> **Aim of the exercise**
Starting with the first line of the records, write out each line exactly until you have included the line containing "1) - N * offset".

### Material supplied

-- pv_equiv track=rewrite | github.com/mmacpherson/exercise-machina | watts_verify.py | find_exact_BN
-- ===== SOURCE A (Python) =====
-- def find_exact_BN(decade, data_points):
--     """Find all (B, N) pairs where (B + N*offset)//10 == watts for all data."""
--     results = []
--     for N in range(0, 500):
--         # For each N, find valid B range
--         b_lo = -(10**9)
--         b_hi = 10**9
--         for c, w in data_points:
--             offset = c - decade * 10
--             # Need: w == (B + N*offset) // 10
--             # i.e., 10*w <= B + N*offset < 10*(w+1)
--             # i.e., 10*w - N*offset <= B < 10*(w+1) - N*offset
--             lo = 10 * w - N * offset
--             hi = 10 * (w + 1) - N * offset
--             b_lo = max(b_lo, lo)
--             b_hi = min(b_hi, hi)
--         if b_lo < b_hi:
--             for B in range(b_lo, b_hi):
--                 # Verify
--                 ok = True
--                 for c, w in data_points:
--                     offset = c - decade * 10
--                     pred = (B + N * offset) // 10
--                     if pred != w:
--                         ok = False
--                         break
--                 if ok:
--                     results.append((B, N))
--     return results
-- ===== SOURCE B (Python) =====
-- def find_exact_BN(decade, data_points):
--     """Find all (B, N) pairs where (B + N*offset)//10 == watts for all data."""
--     terms = [(c - decade * 10, 10 * w) for c, w in data_points]
--     results = []
--     for N in range(500):
--         los = [tw - N * off for off, tw in terms]
--         lo = max(max(los), -(10 ** 9))
--         hi = min(min(los) + 10, 10 ** 9)
--         results.extend((B, N) for B in range(lo, hi))
--     return results
-- ===== Notes on version B (the rewrite author's own statement) =====
-- stated objective: simpler
-- what changed: B drops A's inner re-verification pass over all data for every candidate B (provably redundant: the intersected interval already encodes the floor-division predicate) and replaces A's hand-rolled running max/min accumulator pair with per-N comprehensions: one list of lower bounds, lo = max of it, hi = min of it + 10, then emit the range directly.
-- outside the precondition, e.g. on find_exact_BN(0, []): A does not finish within the time limit, B raises ValueError
import Mathlib
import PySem

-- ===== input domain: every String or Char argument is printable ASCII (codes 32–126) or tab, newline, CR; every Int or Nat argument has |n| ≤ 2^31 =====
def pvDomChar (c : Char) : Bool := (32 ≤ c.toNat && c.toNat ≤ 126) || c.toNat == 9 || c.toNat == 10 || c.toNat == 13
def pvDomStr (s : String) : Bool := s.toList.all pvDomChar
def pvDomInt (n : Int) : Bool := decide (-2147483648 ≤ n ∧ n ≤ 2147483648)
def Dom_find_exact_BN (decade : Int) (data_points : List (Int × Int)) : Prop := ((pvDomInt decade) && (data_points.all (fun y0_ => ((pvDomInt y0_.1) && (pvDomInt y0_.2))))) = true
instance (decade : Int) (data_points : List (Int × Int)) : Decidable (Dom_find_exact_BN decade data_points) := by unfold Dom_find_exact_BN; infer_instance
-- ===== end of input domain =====

-- B drops A's redundant per-candidate re-verification pass and builds each N's interval from one
-- comprehension of lower bounds (hi = min + 10), emitting the range directly (objective: simpler).


-- ===== PORT A =====
-- Python's inner verification loop with its break: stop at the first mismatching data point.
def verifyA (decade N B : Int) : List (Int × Int) → Bool
  | [] => true
  | cw :: rest =>
    if PySem.Int.floordiv (B + N * (cw.1 - decade * 10)) 10 ≠ cw.2 then false
    else verifyA decade N B rest

def find_exact_BN (decade : Int) (data_points : List (Int × Int)) : List (Int × Int) :=
  (PySem.List.pyRange 0 500 1).foldl (fun results N =>
    let bounds := data_points.foldl
      (fun (bl : Int × Int) cw =>
        (max bl.1 (10 * cw.2 - N * (cw.1 - decade * 10)),
         min bl.2 (10 * (cw.2 + 1) - N * (cw.1 - decade * 10))))
      (-(10 ^ 9 : Int), (10 ^ 9 : Int))
    if bounds.1 < bounds.2 then
      (PySem.List.pyRange bounds.1 bounds.2 1).foldl
        (fun res B => if verifyA decade N B data_points then res ++ [(B, N)] else res)
        results
    else results) []

-- ===== PORT B =====
def find_exact_BN_alt (decade : Int) (data_points : List (Int × Int)) : List (Int × Int) :=
  let terms := data_points.map (fun cw => (cw.1 - decade * 10, 10 * cw.2))
  (PySem.List.pyRange 0 500 1).foldl (fun results N =>
    let los := terms.map (fun t => t.2 - N * t.1)
    match PySem.List.max? los (fun x => x), PySem.List.min? los (fun x => x) with
    | some mx, some mn =>
      results ++ (PySem.List.pyRange (max mx (-(10 ^ 9))) (min (mn + 10) (10 ^ 9)) 1).map
        (fun B => (B, N))
    | _, _ => results) []

-- ===== PRECONDITION & SPEC =====
-- Pre_ excludes only the empty data list: there A enumerates 500 * 2*10^9 candidates (practically
-- divergent) while B's max() of an empty list raises ValueError.
def Pre_find_exact_BN (decade : Int) (data_points : List (Int × Int)) : Prop := data_points ≠ []
instance (decade : Int) (data_points : List (Int × Int)) : Decidable (Pre_find_exact_BN decade data_points) := by unfold Pre_find_exact_BN; infer_instance

def pvWitness_find_exact_BN : Int × (List (Int × Int)) := (3, [(32, 7), (35, 8)])

def Spec_find_exact_BN (decade : Int) (data_points : List (Int × Int)) (out : List (Int × Int)) : Prop := out = find_exact_BN_alt decade data_points
instance (decade : Int) (data_points : List (Int × Int)) (out : List (Int × Int)) : Decidable (Spec_find_exact_BN decade data_points out) := by unfold Spec_find_exact_BN; infer_instance

-- ===== CLAIM (what is proved, stated in full; the proofs are below) =====
def Claim_equal_find_exact_BN : Prop := ∀ (decade : Int) (data_points : List (Int × Int)), Dom_find_exact_BN decade data_points → Pre_find_exact_BN decade data_points → Spec_find_exact_BN decade data_points (find_exact_BN decade data_points)

-- ===== LEMMAS AND PROOFS =====

-- the per-point lower bound; its interval [pvLo, pvLo + 10) is exactly the floor-division predicate
def pvLo (decade N : Int) (cw : Int × Int) : Int := 10 * cw.2 - N * (cw.1 - decade * 10)

theorem foldl_max_hoist (d N : Int) (t : List (Int × Int)) :
    ∀ (a x : Int), t.foldl (fun acc cw => max acc (pvLo d N cw)) (max a x)
      = max a (t.foldl (fun acc cw => max acc (pvLo d N cw)) x) := by
  induction t with
  | nil => intro a x; rfl
  | cons c t ih =>
    intro a x
    simp only [List.foldl_cons]
    rw [show max (max a x) (pvLo d N c) = max a (max x (pvLo d N c)) by omega, ih]

theorem foldl_min_hoist (d N : Int) (t : List (Int × Int)) :
    ∀ (a x : Int), t.foldl (fun acc cw => min acc (pvLo d N cw)) (min a x)
      = min a (t.foldl (fun acc cw => min acc (pvLo d N cw)) x) := by
  induction t with
  | nil => intro a x; rfl
  | cons c t ih =>
    intro a x
    simp only [List.foldl_cons]
    rw [show min (min a x) (pvLo d N c) = min a (min x (pvLo d N c)) by omega, ih]

theorem foldl_min_shift (d N : Int) (t : List (Int × Int)) :
    ∀ (a : Int), t.foldl (fun acc cw => min acc (pvLo d N cw + 10)) (a + 10)
      = t.foldl (fun acc cw => min acc (pvLo d N cw)) a + 10 := by
  induction t with
  | nil => intro a; rfl
  | cons c t ih =>
    intro a
    simp only [List.foldl_cons]
    rw [show min (a + 10) (pvLo d N c + 10) = min a (pvLo d N c) + 10 by omega, ih]

theorem verifyA_true (d N B : Int) (t : List (Int × Int))
    (h : ∀ cw ∈ t, pvLo d N cw ≤ B ∧ B < pvLo d N cw + 10) :
    verifyA d N B t = true := by
  induction t with
  | nil => rfl
  | cons c t ih =>
    obtain ⟨h1, h2⟩ := h c (by simp)
    have hfd : PySem.Int.floordiv (B + N * (c.1 - d * 10)) 10 = c.2 := by
      rw [PySem.Int.floordiv_eq_iff_of_pos (by norm_num)]
      unfold pvLo at h1 h2
      set k := N * (c.1 - d * 10) with hk
      omega
    have hne : ¬ (PySem.Int.floordiv (B + N * (c.1 - d * 10)) 10 ≠ c.2) := not_not_intro hfd
    simp only [verifyA, if_neg hne]
    exact ih (fun cw hm => h cw (by simp [hm]))

theorem foldl_verify_append (d N : Int) (dps : List (Int × Int)) (l : List Int)
    (h : ∀ B ∈ l, verifyA d N B dps = true) :
    ∀ res, l.foldl (fun res B => if verifyA d N B dps then res ++ [(B, N)] else res) res
      = res ++ l.map (fun B => (B, N)) := by
  induction l with
  | nil => intro res; simp
  | cons x l ih =>
    intro res
    simp only [List.foldl_cons, h x (by simp), if_pos]
    rw [ih (fun B hB => h B (by simp [hB]))]
    simp

theorem step_eq (d : Int) (c : Int × Int) (t : List (Int × Int)) (N : Int)
    (results : List (Int × Int)) :
    (let bounds := (c :: t).foldl
        (fun (bl : Int × Int) cw =>
          (max bl.1 (10 * cw.2 - N * (cw.1 - d * 10)),
           min bl.2 (10 * (cw.2 + 1) - N * (cw.1 - d * 10))))
        (-(10 ^ 9 : Int), (10 ^ 9 : Int))
      if bounds.1 < bounds.2 then
        (PySem.List.pyRange bounds.1 bounds.2 1).foldl
          (fun res B => if verifyA d N B (c :: t) then res ++ [(B, N)] else res)
          results
      else results)
    = (let los := ((c :: t).map (fun cw => (cw.1 - d * 10, 10 * cw.2))).map (fun p => p.2 - N * p.1)
       match PySem.List.max? los (fun x => x), PySem.List.min? los (fun x => x) with
       | some mx, some mn =>
         results ++ (PySem.List.pyRange (max mx (-(10 ^ 9))) (min (mn + 10) (10 ^ 9)) 1).map
           (fun B => (B, N))
       | _, _ => results) := by
  -- name the per-point bounds
  have harg : ∀ (cw : Int × Int), 10 * (cw.2 + 1) - N * (cw.1 - d * 10) = pvLo d N cw + 10 := by
    intro cw; unfold pvLo; ring
  have hfun : (fun (bl : Int × Int) (cw : Int × Int) =>
      (max bl.1 (10 * cw.2 - N * (cw.1 - d * 10)),
       min bl.2 (10 * (cw.2 + 1) - N * (cw.1 - d * 10))))
    = (fun (bl : Int × Int) cw => (max bl.1 (pvLo d N cw), min bl.2 (pvLo d N cw + 10))) := by
    funext bl cw; rw [harg cw]; rfl
  have hlos : ((c :: t).map (fun cw => (cw.1 - d * 10, 10 * cw.2))).map (fun p => p.2 - N * p.1)
      = pvLo d N c :: t.map (pvLo d N) := by
    simp [List.map_map, pvLo, Function.comp]
  -- B side extrema
  have hmx : PySem.List.max? (pvLo d N c :: t.map (pvLo d N)) (fun x => x)
      = some ((t.map (pvLo d N)).foldl max (pvLo d N c)) := PySem.List.max?_id_cons _ _
  have hmn : PySem.List.min? (pvLo d N c :: t.map (pvLo d N)) (fun x => x)
      = some ((t.map (pvLo d N)).foldl min (pvLo d N c)) := PySem.List.min?_id_cons _ _
  set mx := (t.map (pvLo d N)).foldl max (pvLo d N c) with hmxdef
  set mn := (t.map (pvLo d N)).foldl min (pvLo d N c) with hmndef
  have hmx' : mx = t.foldl (fun acc cw => max acc (pvLo d N cw)) (pvLo d N c) := by
    rw [hmxdef, List.foldl_map]
  have hmn' : mn = t.foldl (fun acc cw => min acc (pvLo d N cw)) (pvLo d N c) := by
    rw [hmndef, List.foldl_map]
  -- A side pair fold splits into two folds
  rw [hfun, PySem.List.foldl_prod_mk
      (f := fun acc cw => max acc (pvLo d N cw))
      (g := fun acc cw => min acc (pvLo d N cw + 10))]
  -- A's lower endpoint
  have hlo : (c :: t).foldl (fun acc cw => max acc (pvLo d N cw)) (-(10 ^ 9 : Int))
      = max mx (-(10 ^ 9)) := by
    simp only [List.foldl_cons]
    rw [foldl_max_hoist d N t (-(10 ^ 9)) (pvLo d N c)]
    omega
  -- A's upper endpoint
  have hhi : (c :: t).foldl (fun acc cw => min acc (pvLo d N cw + 10)) ((10 ^ 9 : Int))
      = min (mn + 10) (10 ^ 9) := by
    simp only [List.foldl_cons]
    rw [show min ((10 ^ 9 : Int)) (pvLo d N c + 10) = min ((10 ^ 9 : Int) - 10) (pvLo d N c) + 10 by omega]
    rw [foldl_min_shift d N t, foldl_min_hoist d N t ((10 ^ 9) - 10) (pvLo d N c)]
    omega
  simp only [hlos, hmx, hmn, hlo, hhi]
  -- ranges coincide; case on emptiness
  by_cases hlt : max mx (-(10 ^ 9 : Int)) < min (mn + 10) (10 ^ 9 : Int)
  · rw [if_pos hlt]
    have hver : ∀ B ∈ PySem.List.pyRange (max mx (-(10 ^ 9 : Int))) (min (mn + 10) (10 ^ 9)) 1,
        verifyA d N B (c :: t) = true := by
      intro B hB
      rw [PySem.List.mem_pyRange_one] at hB
      apply verifyA_true
      intro cw hcw
      have hub : pvLo d N cw ≤ mx := by
        rw [hmx']
        rcases List.mem_cons.1 hcw with h | h
        · subst h; exact (PySem.List.le_foldl_max_int t (pvLo d N) (pvLo d N cw)).1
        · exact (PySem.List.le_foldl_max_int t (pvLo d N) (pvLo d N c)).2 cw h
      have hlb : mn ≤ pvLo d N cw := by
        rw [hmndef]
        rcases List.mem_cons.1 hcw with h | h
        · subst h
          exact (PySem.List.foldl_min_le (t.map (pvLo d N)) (pvLo d N cw)).1
        · exact (PySem.List.foldl_min_le (t.map (pvLo d N)) (pvLo d N c)).2 _
            (List.mem_map_of_mem h)
      omega
    rw [foldl_verify_append d N (c :: t) _ hver]
  · rw [if_neg hlt]
    rw [PySem.List.pyRange_one_eq_nil (by omega)]
    simp

set_option maxRecDepth 4096 in
theorem main_eq (d : Int) (dps : List (Int × Int)) (hne : dps ≠ []) :
    find_exact_BN d dps = find_exact_BN_alt d dps := by
  obtain ⟨c, t, rfl⟩ : ∃ c t, dps = c :: t := by
    cases dps with
    | nil => exact absurd rfl hne
    | cons c t => exact ⟨c, t, rfl⟩
  simp only [find_exact_BN, find_exact_BN_alt]
  apply List.foldl_ext
  intro results N _
  exact step_eq d c t N results

-- ===== VERDICT (by name: the statement is the Claim_ definition above) =====
theorem find_exact_BN_spec : Claim_equal_find_exact_BN := by
  intro decade data_points _ hpre
  unfold Spec_find_exact_BN
  exact main_eq decade data_points hpre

######

> **Answer for the task**
-- pv_equiv track=rewrite | github.com/mmacpherson/exercise-machina | watts_verify.py | find_exact_BN
-- ===== SOURCE A (Python) =====
-- def find_exact_BN(decade, data_points):
--     """Find all (B, N) pairs where (B + N*offset)//10 == watts for all data."""
--     results = []
--     for N in range(0, 500):
--         # For each N, find valid B range
--         b_lo = -(10**9)
--         b_hi = 10**9
--         for c, w in data_points:
--             offset = c - decade * 10
--             # Need: w == (B + N*offset) // 10
--             # i.e., 10*w <= B + N*offset < 10*(w+1)
--             # i.e., 10*w - N*offset <= B < 10*(w+1) - N*offset
--             lo = 10 * w - N * offset
--             hi = 10 * (w + 1) - N * offset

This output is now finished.